→ **What you need to do**:
Among the lines of the records below, copy those that hold the word "true".

──────────

-- pv_equiv track=rewrite | github.com/FECT-Dev/meteo-weather-bot-test | update_weather_summary.py | meteorological_block
-- ===== SOURCE A (Python) =====
-- def meteorological_block(text: str) -> str:
--     """Extract only the Meteorological Stations table block."""
--     low = text.lower()
--     start = low.find("meteorological stations")
--     if start == -1:
--         start = 0
--     stops = []
--     for marker in ["hydro catchment areas", "rainfall stations", "other rainfall stations"]:
--         p = low.find(marker, start + 1)
--         if p != -1:
--             stops.append(p)
--     end = min(stops) if stops else len(text)
--     return text[start:end]
-- ===== SOURCE B (Python) =====
-- def meteorological_block(text: str) -> str:
--     """Extract only the Meteorological Stations table block."""
--     low = text.lower()
--     start = low.find("meteorological stations")
--     if start == -1:
--         start = 0
--     markers = ("hydro catchment areas", "rainfall stations", "other rainfall stations")
--     end = len(text)
--     for i in range(start + 1, len(text)):
--         if any(low.startswith(m, i) for m in markers):
--             end = i
--             break
--     return text[start:end]
-- ===== Notes on version B (the rewrite author's own statement) =====
-- stated objective: alternative
-- what changed: A runs three separate find() scans (one per stop marker) and takes the min of the hits; B makes a single left-to-right scan from start+1 and stops at the first position where any of the three markers begins.
import Mathlib
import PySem

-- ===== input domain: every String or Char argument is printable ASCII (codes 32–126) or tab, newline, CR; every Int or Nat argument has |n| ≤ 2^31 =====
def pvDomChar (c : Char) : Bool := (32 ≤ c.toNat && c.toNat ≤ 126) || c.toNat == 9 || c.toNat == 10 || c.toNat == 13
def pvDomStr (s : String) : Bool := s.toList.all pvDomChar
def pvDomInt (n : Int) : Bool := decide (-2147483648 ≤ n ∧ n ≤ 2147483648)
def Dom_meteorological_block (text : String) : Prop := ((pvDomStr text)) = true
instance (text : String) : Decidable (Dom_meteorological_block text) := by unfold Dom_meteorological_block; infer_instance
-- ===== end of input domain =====

-- B replaces the three-separate-finds-plus-min of A by a single left-to-right scan that stops at the
-- first position where any stop marker begins (objective: alternative single-pass decomposition).

-- ===== PORT A =====
def meteorological_block (text : String) : String :=
  let low := PySem.Str.lower text
  let start0 := PySem.Str.find low "meteorological stations"
  let start : Int := if start0 = -1 then 0 else start0
  let stops : List Int :=
    ["hydro catchment areas", "rainfall stations", "other rainfall stations"].foldl
      (fun acc marker =>
        let p := PySem.Str.findFrom low marker (start + 1) none
        if p ≠ -1 then acc ++ [p] else acc) []
  -- min(stops) if stops else len(text)
  let endv : Int := (PySem.List.min? stops (fun x => x)).getD (PySem.Str.len text)
  PySem.Str.slice text (some start) (some endv)

-- ===== PORT B =====
def pvM1 : List Char := "hydro catchment areas".toList
def pvM2 : List Char := "rainfall stations".toList
def pvM3 : List Char := "other rainfall stations".toList

-- any(low.startswith(m, i) for m in markers); startswith with start index i ≥ 0 is
-- exactly prefix-at-i, ported as startswith on (low.drop i).
def pvAnyMarker (low : List Char) (i : Nat) : Bool :=
  [pvM1, pvM2, pvM3].any (fun m => PySem.Chars.startswith (low.drop i) m)

-- the for-loop over range(start+1, len(text)) with break: first i in [k, n) where a marker starts
def pvScan (low : List Char) (k n : Nat) : Option Nat :=
  if h : k < n then
    if pvAnyMarker low k then some k else pvScan low (k + 1) n
  else none
termination_by n - k

def meteorological_block_alt (text : String) : String :=
  let low := PySem.Str.lower text
  let start0 := PySem.Str.find low "meteorological stations"
  let start : Int := if start0 = -1 then 0 else start0
  -- end = len(text) unless the scan broke at some i
  let endv : Int :=
    ((pvScan low.toList (start.toNat + 1) text.toList.length).map (fun i => (i : Int))).getD
      (PySem.Str.len text)
  PySem.Str.slice text (some start) (some endv)

-- ===== PRECONDITION & SPEC =====
def Spec_meteorological_block (text : String) (out : String) : Prop := out = meteorological_block_alt text
instance (text : String) (out : String) : Decidable (Spec_meteorological_block text out) := by unfold Spec_meteorological_block; infer_instance

-- ===== CLAIM (what is proved, stated in full; the proofs are below) =====
def Claim_equal_meteorological_block : Prop := ∀ (text : String), Dom_meteorological_block text → Spec_meteorological_block text (meteorological_block text)

-- ===== LEMMAS AND PROOFS =====


lemma pvScan_none (low : List Char) (k n : Nat) (h : pvScan low k n = none) :
    ∀ i, k ≤ i → i < n → pvAnyMarker low i = false := by
  fun_induction pvScan low k n with
  | case1 k h1 h2 => simp_all
  | case2 k h1 h2 ih =>
    intro i hki hin
    rcases Nat.eq_or_lt_of_le hki with rfl | hlt
    · simpa using h2
    · exact ih h i hlt hin
  | case3 k h1 => intro i hki hin; omega

lemma pvScan_some (low : List Char) (k n j : Nat) (h : pvScan low k n = some j) :
    k ≤ j ∧ j < n ∧ pvAnyMarker low j = true ∧
      ∀ i, k ≤ i → i < j → pvAnyMarker low i = false := by
  fun_induction pvScan low k n with
  | case1 k h1 h2 =>
    obtain rfl : k = j := by simpa using h
    exact ⟨le_refl _, h1, h2, fun i hki hij => absurd hki (by omega)⟩
  | case2 k h1 h2 ih =>
    obtain ⟨hkj, hjn, hj, hmin⟩ := ih h
    refine ⟨by omega, hjn, hj, fun i hki hij => ?_⟩
    rcases Nat.eq_or_lt_of_le hki with rfl | hlt
    · simpa using h2
    · exact hmin i hlt hij
  | case3 k h1 => simp at h
lemma findFrom_cases (cs m : List Char) (hm : m ≠ []) (k : Nat) (hk : k ≤ cs.length) :
    (PySem.Chars.findFrom cs m k none = -1 ∧ ∀ i, k ≤ i → ¬ m <+: cs.drop i)
    ∨ (∃ j : Nat, PySem.Chars.findFrom cs m k none = (j : Int) ∧ k ≤ j ∧ j < cs.length ∧
        m <+: cs.drop j ∧ ∀ i, k ≤ i → i < j → ¬ m <+: cs.drop i) := by
  by_cases h : PySem.Chars.findFrom cs m (k : Int) none = -1
  · left
    refine ⟨h, fun i hki hpre => ?_⟩
    rw [PySem.Chars.findFrom_natCast_eq_neg_one_iff cs m k hk] at h
    apply h
    have hdd : cs.drop i = (cs.drop k).drop (i - k) := by
      rw [List.drop_drop]; congr 1; omega
    rw [hdd] at hpre
    exact hpre.isInfix.trans (List.drop_suffix _ _).isInfix
  · right
    obtain ⟨hle, hpre, hmin⟩ := PySem.Chars.findFrom_natCast_spec cs m k hk h
    refine ⟨(PySem.Chars.findFrom cs m (k : Int) none).toNat, ?_, ?_, ?_, hpre, hmin⟩
    · omega
    · omega
    · by_contra hlen
      push Not at hlen
      rw [List.drop_eq_nil_of_le (by omega)] at hpre
      exact hm (List.prefix_nil.mp hpre)

lemma anyMarker_iff (cs : List Char) (i : Nat) :
    pvAnyMarker cs i = true ↔ pvM1 <+: cs.drop i ∨ pvM2 <+: cs.drop i ∨ pvM3 <+: cs.drop i := by
  simp [pvAnyMarker, PySem.Chars.startswith_iff]

lemma anyMarker_of_prefix {cs M : List Char} {i : Nat} (hM : M ∈ [pvM1, pvM2, pvM3])
    (h : M <+: cs.drop i) : pvAnyMarker cs i = true := by
  rw [anyMarker_iff]
  simp only [List.mem_cons, List.not_mem_nil, or_false] at hM
  rcases hM with rfl | rfl | rfl
  · exact Or.inl h
  · exact Or.inr (Or.inl h)
  · exact Or.inr (Or.inr h)

lemma pvMarker_none (cs : List Char) (k : Nat) (hk : k ≤ cs.length)
    (hs : pvScan cs k cs.length = none) (M : List Char) (hM : M ∈ [pvM1, pvM2, pvM3])
    (hne : M ≠ []) : PySem.Chars.findFrom cs M (k : Int) none = -1 := by
  rcases findFrom_cases cs M hne k hk with ⟨h, _⟩ | ⟨j', _, hkj, hjl, hpre, _⟩
  · exact h
  · have := pvScan_none cs k cs.length hs j' hkj hjl
    rw [anyMarker_of_prefix hM hpre] at this
    exact absurd this (by simp)

lemma pvMarker_ge (cs : List Char) (k j : Nat) (hk : k ≤ cs.length)
    (hs : pvScan cs k cs.length = some j) (M : List Char) (hM : M ∈ [pvM1, pvM2, pvM3])
    (hne : M ≠ []) :
    PySem.Chars.findFrom cs M (k : Int) none = -1 ∨
      (j : Int) ≤ PySem.Chars.findFrom cs M (k : Int) none := by
  rcases findFrom_cases cs M hne k hk with ⟨h, _⟩ | ⟨j', he, hkj, hjl, hpre, _⟩
  · exact Or.inl h
  · right
    rw [he]
    obtain ⟨hkj0, hjn, hany, hmin⟩ := pvScan_some cs k cs.length j hs
    by_contra hlt
    have hj' : j' < j := by omega
    have := hmin j' hkj hj'
    rw [anyMarker_of_prefix hM hpre] at this
    exact absurd this (by simp)

lemma pvMarker_eq (cs : List Char) (k j : Nat) (hk : k ≤ cs.length)
    (hs : pvScan cs k cs.length = some j) (M : List Char) (hM : M ∈ [pvM1, pvM2, pvM3])
    (hne : M ≠ []) (hpre : M <+: cs.drop j) :
    PySem.Chars.findFrom cs M (k : Int) none = (j : Int) := by
  obtain ⟨hkj0, hjn, hany, hmin⟩ := pvScan_some cs k cs.length j hs
  rcases findFrom_cases cs M hne k hk with ⟨h, hnone⟩ | ⟨j', he, hkj, hjl, hpre', hmin'⟩
  · exact absurd hpre (hnone j hkj0)
  · have h1 : ¬ j < j' := fun hlt => (hmin' j hkj0 hlt) hpre
    have h2 : ¬ j' < j := fun hlt => by
      have := hmin j' hkj hlt
      rw [anyMarker_of_prefix hM hpre'] at this
      exact absurd this (by simp)
    have : j' = j := by omega
    rw [he, this]

lemma pvExists_eq (cs : List Char) (k j : Nat) (hk : k ≤ cs.length)
    (hs : pvScan cs k cs.length = some j) :
    PySem.Chars.findFrom cs pvM1 (k : Int) none = (j : Int) ∨
    PySem.Chars.findFrom cs pvM2 (k : Int) none = (j : Int) ∨
    PySem.Chars.findFrom cs pvM3 (k : Int) none = (j : Int) := by
  obtain ⟨hkj0, hjn, hany, hmin⟩ := pvScan_some cs k cs.length j hs
  rcases (anyMarker_iff cs j).mp hany with h | h | h
  · exact Or.inl (pvMarker_eq cs k j hk hs pvM1 (by simp) (by decide) h)
  · exact Or.inr (Or.inl (pvMarker_eq cs k j hk hs pvM2 (by simp) (by decide) h))
  · exact Or.inr (Or.inr (pvMarker_eq cs k j hk hs pvM3 (by simp) (by decide) h))

-- A's stop list is empty when every find returned -1
lemma pvMinNone (p1 p2 p3 e : Int) (h1 : p1 = -1) (h2 : p2 = -1) (h3 : p3 = -1) :
    (PySem.List.min?
        (if p3 = -1 then
          if p2 = -1 then
            if p1 = -1 then ([] : List Int) else [p1]
          else
            (if p1 = -1 then ([] : List Int) else [p1]) ++ [p2]
        else
          (if p2 = -1 then
            if p1 = -1 then ([] : List Int) else [p1]
          else
            (if p1 = -1 then ([] : List Int) else [p1]) ++ [p2]) ++ [p3])
        (fun x => x)).getD e = e := by
  simp [h1, h2, h3, PySem.List.min?]

-- min of the collected stop positions, when each is -1 or ≥ j and one equals j, is j
lemma pvMinSome (p1 p2 p3 e j : Int) (hj : 0 ≤ j)
    (g1 : p1 = -1 ∨ j ≤ p1) (g2 : p2 = -1 ∨ j ≤ p2) (g3 : p3 = -1 ∨ j ≤ p3)
    (hx : p1 = j ∨ p2 = j ∨ p3 = j) :
    (PySem.List.min?
        (if p3 = -1 then
          if p2 = -1 then
            if p1 = -1 then ([] : List Int) else [p1]
          else
            (if p1 = -1 then ([] : List Int) else [p1]) ++ [p2]
        else
          (if p2 = -1 then
            if p1 = -1 then ([] : List Int) else [p1]
          else
            (if p1 = -1 then ([] : List Int) else [p1]) ++ [p2]) ++ [p3])
        (fun x => x)).getD e = j := by
  by_cases h1 : p1 = -1 <;> by_cases h2 : p2 = -1 <;> by_cases h3 : p3 = -1 <;>
    simp [h1, h2, h3, PySem.List.min?_id_cons, List.foldl] <;> omega

-- ===== VERDICT (by name: the statement is the Claim_ definition above) =====
theorem meteorological_block_spec : Claim_equal_meteorological_block := by
  intro text _
  unfold Spec_meteorological_block meteorological_block meteorological_block_alt
  simp only [PySem.Str.find_eq, PySem.Str.findFrom_eq, PySem.Str.toList_lower, List.foldl]
  rw [show "hydro catchment areas".toList = pvM1 from rfl,
      show "rainfall stations".toList = pvM2 from rfl,
      show "other rainfall stations".toList = pvM3 from rfl]
  have hlen : (PySem.Chars.lower text.toList).length = text.toList.length := by
    simp [PySem.Chars.lower]
  set cs := PySem.Chars.lower text.toList with hcs
  rw [← hlen]
  have hbr : PySem.Chars.find cs "meteorological stations".toList
      = PySem.Chars.findFrom cs "meteorological stations".toList ((0 : Nat) : Int) none := by
    simp
  rcases findFrom_cases cs "meteorological stations".toList (by decide) 0 (Nat.zero_le _) with
    ⟨hf, -⟩ | ⟨j0, hf, -, hj0, -, -⟩ <;> rw [hbr] at * <;> rw [hf] <;> norm_num
  · -- "meteorological stations" not found: start = 0, scan starts at 1
    by_cases h0 : cs.length = 0
    · -- empty text: nothing to find, both ends are len(text)
      have hnil : cs = [] := List.length_eq_zero_iff.mp h0
      rw [hnil, pvScan]
      norm_num [show PySem.Chars.findFrom [] pvM1 1 none = -1 from by decide,
        show PySem.Chars.findFrom [] pvM2 1 none = -1 from by decide,
        show PySem.Chars.findFrom [] pvM3 1 none = -1 from by decide,
        PySem.List.min?]
    · have hk : 1 ≤ cs.length := by omega
      rcases hE : pvScan cs 1 cs.length with - | j
      · have e1 := pvMarker_none cs 1 hk hE pvM1 (by simp) (by decide)
        have e2 := pvMarker_none cs 1 hk hE pvM2 (by simp) (by decide)
        have e3 := pvMarker_none cs 1 hk hE pvM3 (by simp) (by decide)
        norm_num at e1 e2 e3
        rw [pvMinNone _ _ _ _ e1 e2 e3]
        rfl
      · have g1 := pvMarker_ge cs 1 j hk hE pvM1 (by simp) (by decide)
        have g2 := pvMarker_ge cs 1 j hk hE pvM2 (by simp) (by decide)
        have g3 := pvMarker_ge cs 1 j hk hE pvM3 (by simp) (by decide)
        have hx := pvExists_eq cs 1 j hk hE
        norm_num at g1 g2 g3 hx
        rw [pvMinSome _ _ _ _ (j : Int) (by omega) g1 g2 g3 hx]
        rfl
  · -- found at j0: start = j0, scan starts at j0 + 1
    have hkn : j0 + 1 ≤ cs.length := by omega
    have hne : ¬ ((j0 : Int) = -1) := by omega
    rw [if_neg hne]
    simp only [Int.toNat_natCast]
    have hc : ((j0 : Int) + 1) = ((j0 + 1 : Nat) : Int) := by push_cast; ring
    rw [hc]
    rcases hE : pvScan cs (j0 + 1) cs.length with - | j
    · have e1 := pvMarker_none cs (j0 + 1) hkn hE pvM1 (by simp) (by decide)
      have e2 := pvMarker_none cs (j0 + 1) hkn hE pvM2 (by simp) (by decide)
      have e3 := pvMarker_none cs (j0 + 1) hkn hE pvM3 (by simp) (by decide)
      rw [pvMinNone _ _ _ _ e1 e2 e3]
      rfl
    · have g1 := pvMarker_ge cs (j0 + 1) j hkn hE pvM1 (by simp) (by decide)
      have g2 := pvMarker_ge cs (j0 + 1) j hkn hE pvM2 (by simp) (by decide)
      have g3 := pvMarker_ge cs (j0 + 1) j hkn hE pvM3 (by simp) (by decide)
      have hx := pvExists_eq cs (j0 + 1) j hkn hE
      rw [pvMinSome _ _ _ _ (j : Int) (by omega) g1 g2 g3 hx]
      rfl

──────────

→ **Result of the exercise**:
def Dom_meteorological_block (text : String) : Prop := ((pvDomStr text)) = true
    k ≤ j ∧ j < n ∧ pvAnyMarker low j = true ∧
    pvAnyMarker cs i = true ↔ pvM1 <+: cs.drop i ∨ pvM2 <+: cs.drop i ∨ pvM3 <+: cs.drop i := by
    (h : M <+: cs.drop i) : pvAnyMarker cs i = true := by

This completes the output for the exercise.